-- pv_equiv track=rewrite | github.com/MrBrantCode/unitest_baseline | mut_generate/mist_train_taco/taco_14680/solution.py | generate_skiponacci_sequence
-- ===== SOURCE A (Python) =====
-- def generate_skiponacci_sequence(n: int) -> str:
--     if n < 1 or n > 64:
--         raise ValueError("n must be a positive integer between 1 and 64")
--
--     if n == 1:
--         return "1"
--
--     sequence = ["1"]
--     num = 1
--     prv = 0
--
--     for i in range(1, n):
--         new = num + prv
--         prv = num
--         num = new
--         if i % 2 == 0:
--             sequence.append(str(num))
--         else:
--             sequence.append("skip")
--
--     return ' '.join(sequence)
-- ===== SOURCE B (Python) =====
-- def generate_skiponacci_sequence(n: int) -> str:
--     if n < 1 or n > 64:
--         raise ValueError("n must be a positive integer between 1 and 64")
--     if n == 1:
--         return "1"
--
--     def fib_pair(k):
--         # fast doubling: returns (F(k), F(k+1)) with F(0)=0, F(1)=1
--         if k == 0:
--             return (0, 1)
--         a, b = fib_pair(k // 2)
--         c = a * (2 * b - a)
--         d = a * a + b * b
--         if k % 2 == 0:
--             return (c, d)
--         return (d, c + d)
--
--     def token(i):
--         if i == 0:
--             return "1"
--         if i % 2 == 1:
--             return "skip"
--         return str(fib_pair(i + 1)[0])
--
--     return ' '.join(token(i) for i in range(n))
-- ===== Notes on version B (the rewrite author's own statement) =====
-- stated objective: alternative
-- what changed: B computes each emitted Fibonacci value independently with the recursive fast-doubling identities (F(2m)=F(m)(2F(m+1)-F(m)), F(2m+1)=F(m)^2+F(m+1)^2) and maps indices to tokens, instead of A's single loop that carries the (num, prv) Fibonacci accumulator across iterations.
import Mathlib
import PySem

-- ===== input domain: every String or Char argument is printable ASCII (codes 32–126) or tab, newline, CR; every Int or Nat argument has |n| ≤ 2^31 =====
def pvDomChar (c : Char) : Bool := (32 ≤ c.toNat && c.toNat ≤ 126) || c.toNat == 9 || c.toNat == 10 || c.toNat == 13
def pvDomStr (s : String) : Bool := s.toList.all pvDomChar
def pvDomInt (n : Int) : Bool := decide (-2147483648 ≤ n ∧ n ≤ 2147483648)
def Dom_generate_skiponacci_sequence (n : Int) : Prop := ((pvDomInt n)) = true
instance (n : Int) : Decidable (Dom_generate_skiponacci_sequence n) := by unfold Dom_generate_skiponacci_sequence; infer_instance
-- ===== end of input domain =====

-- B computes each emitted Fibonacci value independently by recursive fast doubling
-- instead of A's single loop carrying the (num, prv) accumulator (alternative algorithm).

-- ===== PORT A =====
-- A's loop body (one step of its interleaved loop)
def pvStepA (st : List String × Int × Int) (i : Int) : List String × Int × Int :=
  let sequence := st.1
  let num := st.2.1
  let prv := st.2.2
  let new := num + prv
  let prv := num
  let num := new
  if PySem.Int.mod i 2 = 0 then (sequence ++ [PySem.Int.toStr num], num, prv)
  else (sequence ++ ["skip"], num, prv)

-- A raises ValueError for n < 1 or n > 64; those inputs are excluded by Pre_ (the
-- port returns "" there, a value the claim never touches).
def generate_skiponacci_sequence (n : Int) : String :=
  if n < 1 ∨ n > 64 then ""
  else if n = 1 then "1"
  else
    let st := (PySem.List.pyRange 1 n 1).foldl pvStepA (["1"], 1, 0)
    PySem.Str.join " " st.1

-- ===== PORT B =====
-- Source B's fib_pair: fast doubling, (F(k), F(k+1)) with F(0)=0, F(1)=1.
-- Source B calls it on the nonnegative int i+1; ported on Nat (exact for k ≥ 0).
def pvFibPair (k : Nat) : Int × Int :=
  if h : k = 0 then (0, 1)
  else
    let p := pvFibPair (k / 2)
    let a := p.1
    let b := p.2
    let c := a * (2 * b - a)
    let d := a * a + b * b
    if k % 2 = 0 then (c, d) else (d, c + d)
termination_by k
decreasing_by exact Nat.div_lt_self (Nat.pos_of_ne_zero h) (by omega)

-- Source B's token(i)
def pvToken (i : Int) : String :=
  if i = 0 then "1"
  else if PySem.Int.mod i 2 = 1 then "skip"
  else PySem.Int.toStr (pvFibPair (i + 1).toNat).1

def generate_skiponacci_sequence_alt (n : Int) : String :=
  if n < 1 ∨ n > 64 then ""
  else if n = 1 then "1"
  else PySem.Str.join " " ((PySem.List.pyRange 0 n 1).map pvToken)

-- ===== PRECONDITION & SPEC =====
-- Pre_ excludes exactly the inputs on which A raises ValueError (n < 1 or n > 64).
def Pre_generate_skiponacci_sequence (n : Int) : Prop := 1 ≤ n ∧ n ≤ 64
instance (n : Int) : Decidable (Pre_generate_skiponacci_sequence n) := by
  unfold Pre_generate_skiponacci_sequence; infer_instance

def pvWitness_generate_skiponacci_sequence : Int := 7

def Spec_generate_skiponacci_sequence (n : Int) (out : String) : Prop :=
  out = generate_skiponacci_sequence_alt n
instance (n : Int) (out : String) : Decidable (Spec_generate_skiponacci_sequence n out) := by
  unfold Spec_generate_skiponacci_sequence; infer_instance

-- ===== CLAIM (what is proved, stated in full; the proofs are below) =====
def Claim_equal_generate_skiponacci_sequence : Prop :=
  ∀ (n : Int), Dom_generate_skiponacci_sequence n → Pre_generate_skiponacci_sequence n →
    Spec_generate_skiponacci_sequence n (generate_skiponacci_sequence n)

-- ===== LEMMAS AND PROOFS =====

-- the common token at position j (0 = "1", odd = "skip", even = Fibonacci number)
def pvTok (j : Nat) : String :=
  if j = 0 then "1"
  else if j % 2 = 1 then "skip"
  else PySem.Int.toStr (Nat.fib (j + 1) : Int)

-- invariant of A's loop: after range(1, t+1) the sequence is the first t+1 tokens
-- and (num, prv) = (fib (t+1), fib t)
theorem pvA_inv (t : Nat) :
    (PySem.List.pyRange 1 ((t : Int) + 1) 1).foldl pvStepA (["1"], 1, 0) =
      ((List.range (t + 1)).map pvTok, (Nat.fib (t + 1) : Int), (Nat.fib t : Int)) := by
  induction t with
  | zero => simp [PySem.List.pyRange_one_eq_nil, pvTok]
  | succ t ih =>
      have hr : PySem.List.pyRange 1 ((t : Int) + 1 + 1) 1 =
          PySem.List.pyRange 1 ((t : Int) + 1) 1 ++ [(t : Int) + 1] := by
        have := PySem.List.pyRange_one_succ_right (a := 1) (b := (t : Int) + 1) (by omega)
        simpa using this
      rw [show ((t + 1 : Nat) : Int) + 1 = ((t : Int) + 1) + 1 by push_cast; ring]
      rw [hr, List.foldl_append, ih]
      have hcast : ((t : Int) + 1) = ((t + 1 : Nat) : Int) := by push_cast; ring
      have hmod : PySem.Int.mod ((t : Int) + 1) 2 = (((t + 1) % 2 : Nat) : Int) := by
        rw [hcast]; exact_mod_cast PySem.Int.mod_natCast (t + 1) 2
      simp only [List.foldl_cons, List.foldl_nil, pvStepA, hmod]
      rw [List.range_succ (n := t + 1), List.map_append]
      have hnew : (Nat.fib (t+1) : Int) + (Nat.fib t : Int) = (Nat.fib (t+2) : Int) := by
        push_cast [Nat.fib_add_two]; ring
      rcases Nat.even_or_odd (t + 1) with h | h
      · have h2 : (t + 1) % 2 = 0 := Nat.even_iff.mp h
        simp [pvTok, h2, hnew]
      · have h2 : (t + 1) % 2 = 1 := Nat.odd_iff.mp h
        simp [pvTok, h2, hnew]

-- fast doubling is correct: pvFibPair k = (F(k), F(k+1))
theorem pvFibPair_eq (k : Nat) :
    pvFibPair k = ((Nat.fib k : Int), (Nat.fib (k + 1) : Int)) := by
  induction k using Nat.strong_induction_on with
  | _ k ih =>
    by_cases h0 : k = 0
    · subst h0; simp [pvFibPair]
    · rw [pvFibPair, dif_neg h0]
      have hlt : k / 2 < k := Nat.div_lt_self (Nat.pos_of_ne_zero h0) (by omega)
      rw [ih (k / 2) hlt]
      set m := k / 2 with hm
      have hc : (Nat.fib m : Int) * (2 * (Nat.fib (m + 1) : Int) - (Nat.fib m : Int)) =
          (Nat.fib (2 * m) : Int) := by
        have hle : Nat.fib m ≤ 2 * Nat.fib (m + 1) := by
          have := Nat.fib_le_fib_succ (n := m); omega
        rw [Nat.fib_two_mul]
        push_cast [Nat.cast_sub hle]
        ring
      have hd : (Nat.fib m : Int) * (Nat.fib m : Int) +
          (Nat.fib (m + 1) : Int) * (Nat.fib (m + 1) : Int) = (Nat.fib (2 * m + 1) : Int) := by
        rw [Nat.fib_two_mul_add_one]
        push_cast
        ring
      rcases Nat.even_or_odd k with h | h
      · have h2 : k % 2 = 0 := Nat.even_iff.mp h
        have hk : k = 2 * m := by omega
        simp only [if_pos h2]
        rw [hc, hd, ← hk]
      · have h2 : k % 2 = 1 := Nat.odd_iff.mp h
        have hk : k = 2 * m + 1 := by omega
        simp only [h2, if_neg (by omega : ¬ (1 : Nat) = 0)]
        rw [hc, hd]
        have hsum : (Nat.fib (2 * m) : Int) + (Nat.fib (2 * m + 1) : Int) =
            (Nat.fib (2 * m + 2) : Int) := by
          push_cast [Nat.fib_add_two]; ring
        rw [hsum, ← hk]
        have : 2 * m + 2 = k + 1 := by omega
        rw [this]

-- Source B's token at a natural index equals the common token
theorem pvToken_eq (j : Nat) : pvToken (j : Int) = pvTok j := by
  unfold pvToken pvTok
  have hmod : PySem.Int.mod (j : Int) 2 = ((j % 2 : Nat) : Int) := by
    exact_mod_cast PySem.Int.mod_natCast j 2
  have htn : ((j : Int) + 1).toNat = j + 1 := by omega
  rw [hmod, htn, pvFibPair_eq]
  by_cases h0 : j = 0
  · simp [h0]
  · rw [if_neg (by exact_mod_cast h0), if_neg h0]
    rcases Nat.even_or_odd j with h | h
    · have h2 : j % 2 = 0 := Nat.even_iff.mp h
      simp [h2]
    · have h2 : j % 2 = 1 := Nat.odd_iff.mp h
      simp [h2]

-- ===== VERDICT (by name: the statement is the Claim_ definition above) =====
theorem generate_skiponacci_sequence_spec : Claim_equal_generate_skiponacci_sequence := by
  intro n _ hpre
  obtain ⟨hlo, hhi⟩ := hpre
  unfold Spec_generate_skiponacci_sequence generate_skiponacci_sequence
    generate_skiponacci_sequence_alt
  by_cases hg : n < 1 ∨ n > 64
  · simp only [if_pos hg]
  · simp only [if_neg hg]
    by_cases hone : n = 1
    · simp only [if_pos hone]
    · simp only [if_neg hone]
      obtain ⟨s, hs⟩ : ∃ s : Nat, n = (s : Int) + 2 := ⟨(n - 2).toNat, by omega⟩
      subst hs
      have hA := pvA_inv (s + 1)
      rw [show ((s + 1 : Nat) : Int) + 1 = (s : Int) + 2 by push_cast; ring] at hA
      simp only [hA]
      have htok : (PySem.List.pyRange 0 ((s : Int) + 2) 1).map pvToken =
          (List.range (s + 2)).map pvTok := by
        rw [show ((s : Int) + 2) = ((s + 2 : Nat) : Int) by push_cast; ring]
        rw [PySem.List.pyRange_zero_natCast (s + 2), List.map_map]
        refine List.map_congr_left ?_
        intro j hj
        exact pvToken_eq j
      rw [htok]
++++++++++
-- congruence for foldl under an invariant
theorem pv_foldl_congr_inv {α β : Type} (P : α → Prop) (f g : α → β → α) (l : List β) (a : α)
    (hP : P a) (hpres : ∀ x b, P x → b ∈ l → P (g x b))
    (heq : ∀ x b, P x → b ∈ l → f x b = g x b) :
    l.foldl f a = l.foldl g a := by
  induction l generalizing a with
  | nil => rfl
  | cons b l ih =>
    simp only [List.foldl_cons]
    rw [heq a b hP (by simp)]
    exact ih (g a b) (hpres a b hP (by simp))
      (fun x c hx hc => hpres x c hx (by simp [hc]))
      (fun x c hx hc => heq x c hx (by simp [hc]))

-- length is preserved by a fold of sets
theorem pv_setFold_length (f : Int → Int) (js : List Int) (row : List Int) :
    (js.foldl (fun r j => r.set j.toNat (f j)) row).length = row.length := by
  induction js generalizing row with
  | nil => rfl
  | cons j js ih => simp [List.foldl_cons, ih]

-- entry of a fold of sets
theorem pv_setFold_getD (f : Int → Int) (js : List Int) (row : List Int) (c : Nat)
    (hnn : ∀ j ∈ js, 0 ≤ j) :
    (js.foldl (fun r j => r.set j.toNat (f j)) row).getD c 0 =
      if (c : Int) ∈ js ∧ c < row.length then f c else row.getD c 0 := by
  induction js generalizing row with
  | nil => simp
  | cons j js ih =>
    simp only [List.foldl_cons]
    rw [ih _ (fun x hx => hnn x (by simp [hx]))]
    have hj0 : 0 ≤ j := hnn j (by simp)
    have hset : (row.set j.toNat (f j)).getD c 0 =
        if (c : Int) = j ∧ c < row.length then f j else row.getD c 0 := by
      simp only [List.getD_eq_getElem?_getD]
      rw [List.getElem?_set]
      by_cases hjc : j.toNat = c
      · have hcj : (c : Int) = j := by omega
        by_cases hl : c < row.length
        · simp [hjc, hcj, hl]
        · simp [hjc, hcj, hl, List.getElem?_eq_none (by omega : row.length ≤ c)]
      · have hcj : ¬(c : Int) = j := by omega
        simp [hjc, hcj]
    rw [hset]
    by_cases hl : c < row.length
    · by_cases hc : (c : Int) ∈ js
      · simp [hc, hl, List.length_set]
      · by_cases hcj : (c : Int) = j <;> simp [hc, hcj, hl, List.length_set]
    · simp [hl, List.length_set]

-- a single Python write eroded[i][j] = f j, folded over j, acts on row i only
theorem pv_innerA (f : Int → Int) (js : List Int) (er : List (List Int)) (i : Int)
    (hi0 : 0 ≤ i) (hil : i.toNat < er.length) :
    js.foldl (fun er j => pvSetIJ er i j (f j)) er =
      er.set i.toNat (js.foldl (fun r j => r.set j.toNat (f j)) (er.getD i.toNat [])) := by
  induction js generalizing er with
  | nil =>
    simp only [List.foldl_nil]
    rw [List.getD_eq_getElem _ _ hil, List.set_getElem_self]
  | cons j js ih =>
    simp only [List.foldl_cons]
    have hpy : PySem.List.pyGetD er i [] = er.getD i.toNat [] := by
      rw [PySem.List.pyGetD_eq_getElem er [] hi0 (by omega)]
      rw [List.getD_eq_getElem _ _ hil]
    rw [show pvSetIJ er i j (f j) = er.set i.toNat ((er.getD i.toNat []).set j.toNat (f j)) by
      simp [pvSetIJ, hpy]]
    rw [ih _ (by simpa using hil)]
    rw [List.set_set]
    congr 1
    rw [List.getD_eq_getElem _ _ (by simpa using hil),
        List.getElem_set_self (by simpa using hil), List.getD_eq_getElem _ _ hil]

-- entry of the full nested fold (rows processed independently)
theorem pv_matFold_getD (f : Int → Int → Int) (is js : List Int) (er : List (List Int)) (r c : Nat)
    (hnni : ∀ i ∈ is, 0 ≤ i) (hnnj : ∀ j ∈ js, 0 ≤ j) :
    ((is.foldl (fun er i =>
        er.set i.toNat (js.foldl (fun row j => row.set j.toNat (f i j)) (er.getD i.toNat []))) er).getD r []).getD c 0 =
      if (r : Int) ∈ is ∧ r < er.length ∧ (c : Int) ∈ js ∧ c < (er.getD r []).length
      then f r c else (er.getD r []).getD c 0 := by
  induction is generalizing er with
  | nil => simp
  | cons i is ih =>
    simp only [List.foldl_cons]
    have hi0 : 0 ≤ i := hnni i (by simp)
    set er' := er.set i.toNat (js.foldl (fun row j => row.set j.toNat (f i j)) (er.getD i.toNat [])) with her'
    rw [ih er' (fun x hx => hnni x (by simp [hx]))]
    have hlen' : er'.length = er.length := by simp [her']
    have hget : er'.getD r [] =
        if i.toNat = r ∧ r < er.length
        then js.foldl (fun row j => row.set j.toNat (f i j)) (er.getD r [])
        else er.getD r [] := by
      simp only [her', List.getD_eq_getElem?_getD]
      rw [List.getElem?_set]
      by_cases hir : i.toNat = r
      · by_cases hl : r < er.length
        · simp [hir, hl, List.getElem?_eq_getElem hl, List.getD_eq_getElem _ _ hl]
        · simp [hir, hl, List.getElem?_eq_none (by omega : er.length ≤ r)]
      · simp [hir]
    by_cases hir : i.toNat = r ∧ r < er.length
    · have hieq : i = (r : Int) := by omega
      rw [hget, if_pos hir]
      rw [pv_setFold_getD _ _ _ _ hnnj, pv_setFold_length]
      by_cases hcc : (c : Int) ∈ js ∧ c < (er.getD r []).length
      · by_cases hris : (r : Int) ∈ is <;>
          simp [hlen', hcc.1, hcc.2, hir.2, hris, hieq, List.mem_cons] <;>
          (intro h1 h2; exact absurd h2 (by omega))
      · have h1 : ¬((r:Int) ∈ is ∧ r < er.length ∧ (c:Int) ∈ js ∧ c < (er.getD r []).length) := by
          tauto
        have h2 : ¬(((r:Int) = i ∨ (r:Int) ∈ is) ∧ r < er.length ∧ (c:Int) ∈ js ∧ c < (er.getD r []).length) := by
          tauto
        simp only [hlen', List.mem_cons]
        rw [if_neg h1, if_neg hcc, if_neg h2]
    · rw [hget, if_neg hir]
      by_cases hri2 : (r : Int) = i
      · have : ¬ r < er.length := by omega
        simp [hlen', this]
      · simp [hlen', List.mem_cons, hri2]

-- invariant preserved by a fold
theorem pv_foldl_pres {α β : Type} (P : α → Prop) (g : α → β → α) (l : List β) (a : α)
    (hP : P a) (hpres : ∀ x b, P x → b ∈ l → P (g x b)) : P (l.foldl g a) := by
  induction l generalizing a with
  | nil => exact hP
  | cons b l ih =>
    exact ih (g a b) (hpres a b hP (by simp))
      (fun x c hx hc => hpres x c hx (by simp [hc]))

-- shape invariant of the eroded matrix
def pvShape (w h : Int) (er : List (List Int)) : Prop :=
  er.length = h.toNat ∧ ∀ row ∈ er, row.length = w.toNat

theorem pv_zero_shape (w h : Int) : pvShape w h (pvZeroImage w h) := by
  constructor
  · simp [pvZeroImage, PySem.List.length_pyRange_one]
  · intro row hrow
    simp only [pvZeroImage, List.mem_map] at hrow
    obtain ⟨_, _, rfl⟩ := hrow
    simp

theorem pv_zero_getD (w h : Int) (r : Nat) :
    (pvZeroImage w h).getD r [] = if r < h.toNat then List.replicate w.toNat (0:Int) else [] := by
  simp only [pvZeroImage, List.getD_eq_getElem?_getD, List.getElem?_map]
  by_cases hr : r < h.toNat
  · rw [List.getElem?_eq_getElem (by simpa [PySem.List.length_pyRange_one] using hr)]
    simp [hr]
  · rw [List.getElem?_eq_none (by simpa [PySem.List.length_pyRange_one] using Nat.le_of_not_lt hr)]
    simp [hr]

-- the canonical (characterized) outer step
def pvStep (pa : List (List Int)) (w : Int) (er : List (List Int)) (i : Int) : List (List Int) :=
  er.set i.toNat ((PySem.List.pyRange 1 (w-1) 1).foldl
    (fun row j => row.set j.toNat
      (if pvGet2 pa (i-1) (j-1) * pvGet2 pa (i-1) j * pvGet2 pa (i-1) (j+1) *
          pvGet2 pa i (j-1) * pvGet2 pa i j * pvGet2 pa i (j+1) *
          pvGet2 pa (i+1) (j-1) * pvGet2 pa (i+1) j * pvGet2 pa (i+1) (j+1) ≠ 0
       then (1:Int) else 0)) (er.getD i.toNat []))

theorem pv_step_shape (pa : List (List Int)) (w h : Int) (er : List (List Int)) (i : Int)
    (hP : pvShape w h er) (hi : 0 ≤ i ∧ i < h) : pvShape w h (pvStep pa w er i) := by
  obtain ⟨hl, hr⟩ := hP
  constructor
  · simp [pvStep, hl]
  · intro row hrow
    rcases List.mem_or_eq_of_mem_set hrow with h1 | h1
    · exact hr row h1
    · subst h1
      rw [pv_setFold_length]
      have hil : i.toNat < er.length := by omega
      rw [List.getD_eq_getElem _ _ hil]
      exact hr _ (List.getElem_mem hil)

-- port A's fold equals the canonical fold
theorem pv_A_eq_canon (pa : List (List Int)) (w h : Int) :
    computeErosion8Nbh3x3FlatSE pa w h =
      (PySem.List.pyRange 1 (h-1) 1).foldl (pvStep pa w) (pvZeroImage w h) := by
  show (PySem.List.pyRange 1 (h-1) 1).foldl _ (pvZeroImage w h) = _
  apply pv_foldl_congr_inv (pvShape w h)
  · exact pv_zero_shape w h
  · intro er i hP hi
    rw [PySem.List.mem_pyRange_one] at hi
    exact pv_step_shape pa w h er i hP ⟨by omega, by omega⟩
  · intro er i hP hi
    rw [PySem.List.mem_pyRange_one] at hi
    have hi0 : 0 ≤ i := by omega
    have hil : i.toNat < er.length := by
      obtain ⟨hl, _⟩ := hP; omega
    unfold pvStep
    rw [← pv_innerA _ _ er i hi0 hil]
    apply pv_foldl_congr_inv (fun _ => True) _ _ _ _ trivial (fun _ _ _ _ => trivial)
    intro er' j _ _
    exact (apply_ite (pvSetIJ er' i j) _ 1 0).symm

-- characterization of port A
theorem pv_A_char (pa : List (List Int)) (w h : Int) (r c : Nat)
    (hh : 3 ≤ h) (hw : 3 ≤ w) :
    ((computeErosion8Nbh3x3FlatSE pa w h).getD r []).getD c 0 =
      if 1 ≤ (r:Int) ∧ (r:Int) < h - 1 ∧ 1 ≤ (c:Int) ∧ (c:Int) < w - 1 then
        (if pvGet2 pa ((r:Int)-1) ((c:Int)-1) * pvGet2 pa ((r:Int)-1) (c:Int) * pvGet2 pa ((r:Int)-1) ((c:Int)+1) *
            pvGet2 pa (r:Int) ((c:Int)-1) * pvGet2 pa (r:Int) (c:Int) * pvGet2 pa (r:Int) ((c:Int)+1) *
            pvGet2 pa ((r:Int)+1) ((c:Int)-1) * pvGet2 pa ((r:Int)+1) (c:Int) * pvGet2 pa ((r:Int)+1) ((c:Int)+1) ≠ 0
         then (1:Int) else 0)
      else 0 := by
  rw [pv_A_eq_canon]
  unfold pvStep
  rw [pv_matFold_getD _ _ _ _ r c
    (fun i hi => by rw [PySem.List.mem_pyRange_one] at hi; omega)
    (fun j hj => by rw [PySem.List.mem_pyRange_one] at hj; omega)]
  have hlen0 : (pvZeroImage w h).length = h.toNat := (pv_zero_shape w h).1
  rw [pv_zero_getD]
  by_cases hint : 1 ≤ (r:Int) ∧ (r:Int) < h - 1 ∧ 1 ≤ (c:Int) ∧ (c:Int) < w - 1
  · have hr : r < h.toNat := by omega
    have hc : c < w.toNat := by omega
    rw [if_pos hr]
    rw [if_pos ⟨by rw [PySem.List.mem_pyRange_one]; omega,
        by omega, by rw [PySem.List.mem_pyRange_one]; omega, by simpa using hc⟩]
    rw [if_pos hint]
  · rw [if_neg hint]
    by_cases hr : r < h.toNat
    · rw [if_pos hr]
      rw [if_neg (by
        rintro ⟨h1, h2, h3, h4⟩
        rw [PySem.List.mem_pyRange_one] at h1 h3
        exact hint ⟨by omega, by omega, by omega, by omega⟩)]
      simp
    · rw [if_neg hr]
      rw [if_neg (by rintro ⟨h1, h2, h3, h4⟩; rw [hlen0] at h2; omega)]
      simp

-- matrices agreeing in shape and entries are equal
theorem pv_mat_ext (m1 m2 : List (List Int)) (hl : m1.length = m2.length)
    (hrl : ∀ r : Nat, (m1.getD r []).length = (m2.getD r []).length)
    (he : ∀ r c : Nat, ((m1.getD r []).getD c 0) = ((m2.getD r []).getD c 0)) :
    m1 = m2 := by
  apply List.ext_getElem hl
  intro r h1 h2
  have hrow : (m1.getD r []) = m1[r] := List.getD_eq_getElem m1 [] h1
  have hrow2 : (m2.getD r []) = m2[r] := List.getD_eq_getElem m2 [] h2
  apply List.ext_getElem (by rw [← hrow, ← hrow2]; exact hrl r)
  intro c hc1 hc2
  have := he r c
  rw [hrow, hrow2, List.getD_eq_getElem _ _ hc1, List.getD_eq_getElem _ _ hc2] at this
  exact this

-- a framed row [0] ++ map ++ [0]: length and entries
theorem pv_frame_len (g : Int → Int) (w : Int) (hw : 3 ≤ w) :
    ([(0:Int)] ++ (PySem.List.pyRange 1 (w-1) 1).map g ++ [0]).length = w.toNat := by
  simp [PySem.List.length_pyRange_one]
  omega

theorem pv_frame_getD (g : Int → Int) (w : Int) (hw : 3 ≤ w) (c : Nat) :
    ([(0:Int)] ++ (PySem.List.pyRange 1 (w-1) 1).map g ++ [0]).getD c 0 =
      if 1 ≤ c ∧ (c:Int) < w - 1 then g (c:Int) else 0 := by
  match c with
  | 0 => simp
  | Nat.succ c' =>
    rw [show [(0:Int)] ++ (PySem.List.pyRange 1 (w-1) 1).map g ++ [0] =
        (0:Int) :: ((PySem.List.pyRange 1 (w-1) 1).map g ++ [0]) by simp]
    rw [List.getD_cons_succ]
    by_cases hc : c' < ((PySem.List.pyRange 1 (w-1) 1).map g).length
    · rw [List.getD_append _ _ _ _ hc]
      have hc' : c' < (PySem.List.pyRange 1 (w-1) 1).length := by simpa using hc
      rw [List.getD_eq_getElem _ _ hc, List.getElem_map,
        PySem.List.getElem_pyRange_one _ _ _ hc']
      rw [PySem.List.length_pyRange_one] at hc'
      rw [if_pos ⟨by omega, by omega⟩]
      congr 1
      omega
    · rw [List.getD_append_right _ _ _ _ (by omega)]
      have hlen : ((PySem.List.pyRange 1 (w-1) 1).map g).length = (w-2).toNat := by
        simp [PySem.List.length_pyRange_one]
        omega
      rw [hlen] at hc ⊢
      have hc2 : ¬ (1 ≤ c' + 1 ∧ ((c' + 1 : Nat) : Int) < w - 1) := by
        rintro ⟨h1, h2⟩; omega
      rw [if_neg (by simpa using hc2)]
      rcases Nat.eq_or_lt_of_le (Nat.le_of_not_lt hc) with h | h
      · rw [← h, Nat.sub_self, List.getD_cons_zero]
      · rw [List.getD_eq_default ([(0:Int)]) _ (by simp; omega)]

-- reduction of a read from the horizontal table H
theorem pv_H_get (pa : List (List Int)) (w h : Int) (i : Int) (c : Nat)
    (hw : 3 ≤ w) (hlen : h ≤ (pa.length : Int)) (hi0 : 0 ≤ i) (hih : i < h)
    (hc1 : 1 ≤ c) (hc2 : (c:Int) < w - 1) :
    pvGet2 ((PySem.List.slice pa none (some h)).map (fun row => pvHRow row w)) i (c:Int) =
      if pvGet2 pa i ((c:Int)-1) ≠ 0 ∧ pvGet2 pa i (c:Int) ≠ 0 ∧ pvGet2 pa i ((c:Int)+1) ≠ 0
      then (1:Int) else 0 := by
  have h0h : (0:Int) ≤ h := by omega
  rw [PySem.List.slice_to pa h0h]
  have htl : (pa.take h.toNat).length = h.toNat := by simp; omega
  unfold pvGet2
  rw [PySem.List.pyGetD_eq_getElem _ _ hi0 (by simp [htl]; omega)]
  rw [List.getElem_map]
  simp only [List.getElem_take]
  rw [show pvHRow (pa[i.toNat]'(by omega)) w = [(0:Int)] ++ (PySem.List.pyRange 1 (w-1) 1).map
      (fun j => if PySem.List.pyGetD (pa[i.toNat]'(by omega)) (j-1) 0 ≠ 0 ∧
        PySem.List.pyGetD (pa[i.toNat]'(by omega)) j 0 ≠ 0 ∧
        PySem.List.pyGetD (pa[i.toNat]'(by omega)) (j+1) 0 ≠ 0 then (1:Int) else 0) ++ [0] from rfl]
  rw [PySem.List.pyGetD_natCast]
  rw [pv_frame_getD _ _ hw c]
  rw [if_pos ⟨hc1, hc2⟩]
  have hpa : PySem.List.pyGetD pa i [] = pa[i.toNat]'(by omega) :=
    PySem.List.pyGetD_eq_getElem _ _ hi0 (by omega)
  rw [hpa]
++++++++++
** Exercise objective **
Everything above from the line containing "have hsum : (Nat.fib" down to the line containing "unfold pvToken pvTok" should be copied exactly, both end lines included, and nothing else.

** Reply to the exercise **
        have hsum : (Nat.fib (2 * m) : Int) + (Nat.fib (2 * m + 1) : Int) =
            (Nat.fib (2 * m + 2) : Int) := by
          push_cast [Nat.fib_add_two]; ring
        rw [hsum, ← hk]
        have : 2 * m + 2 = k + 1 := by omega
        rw [this]

-- Source B's token at a natural index equals the common token
theorem pvToken_eq (j : Nat) : pvToken (j : Int) = pvTok j := by
  unfold pvToken pvTok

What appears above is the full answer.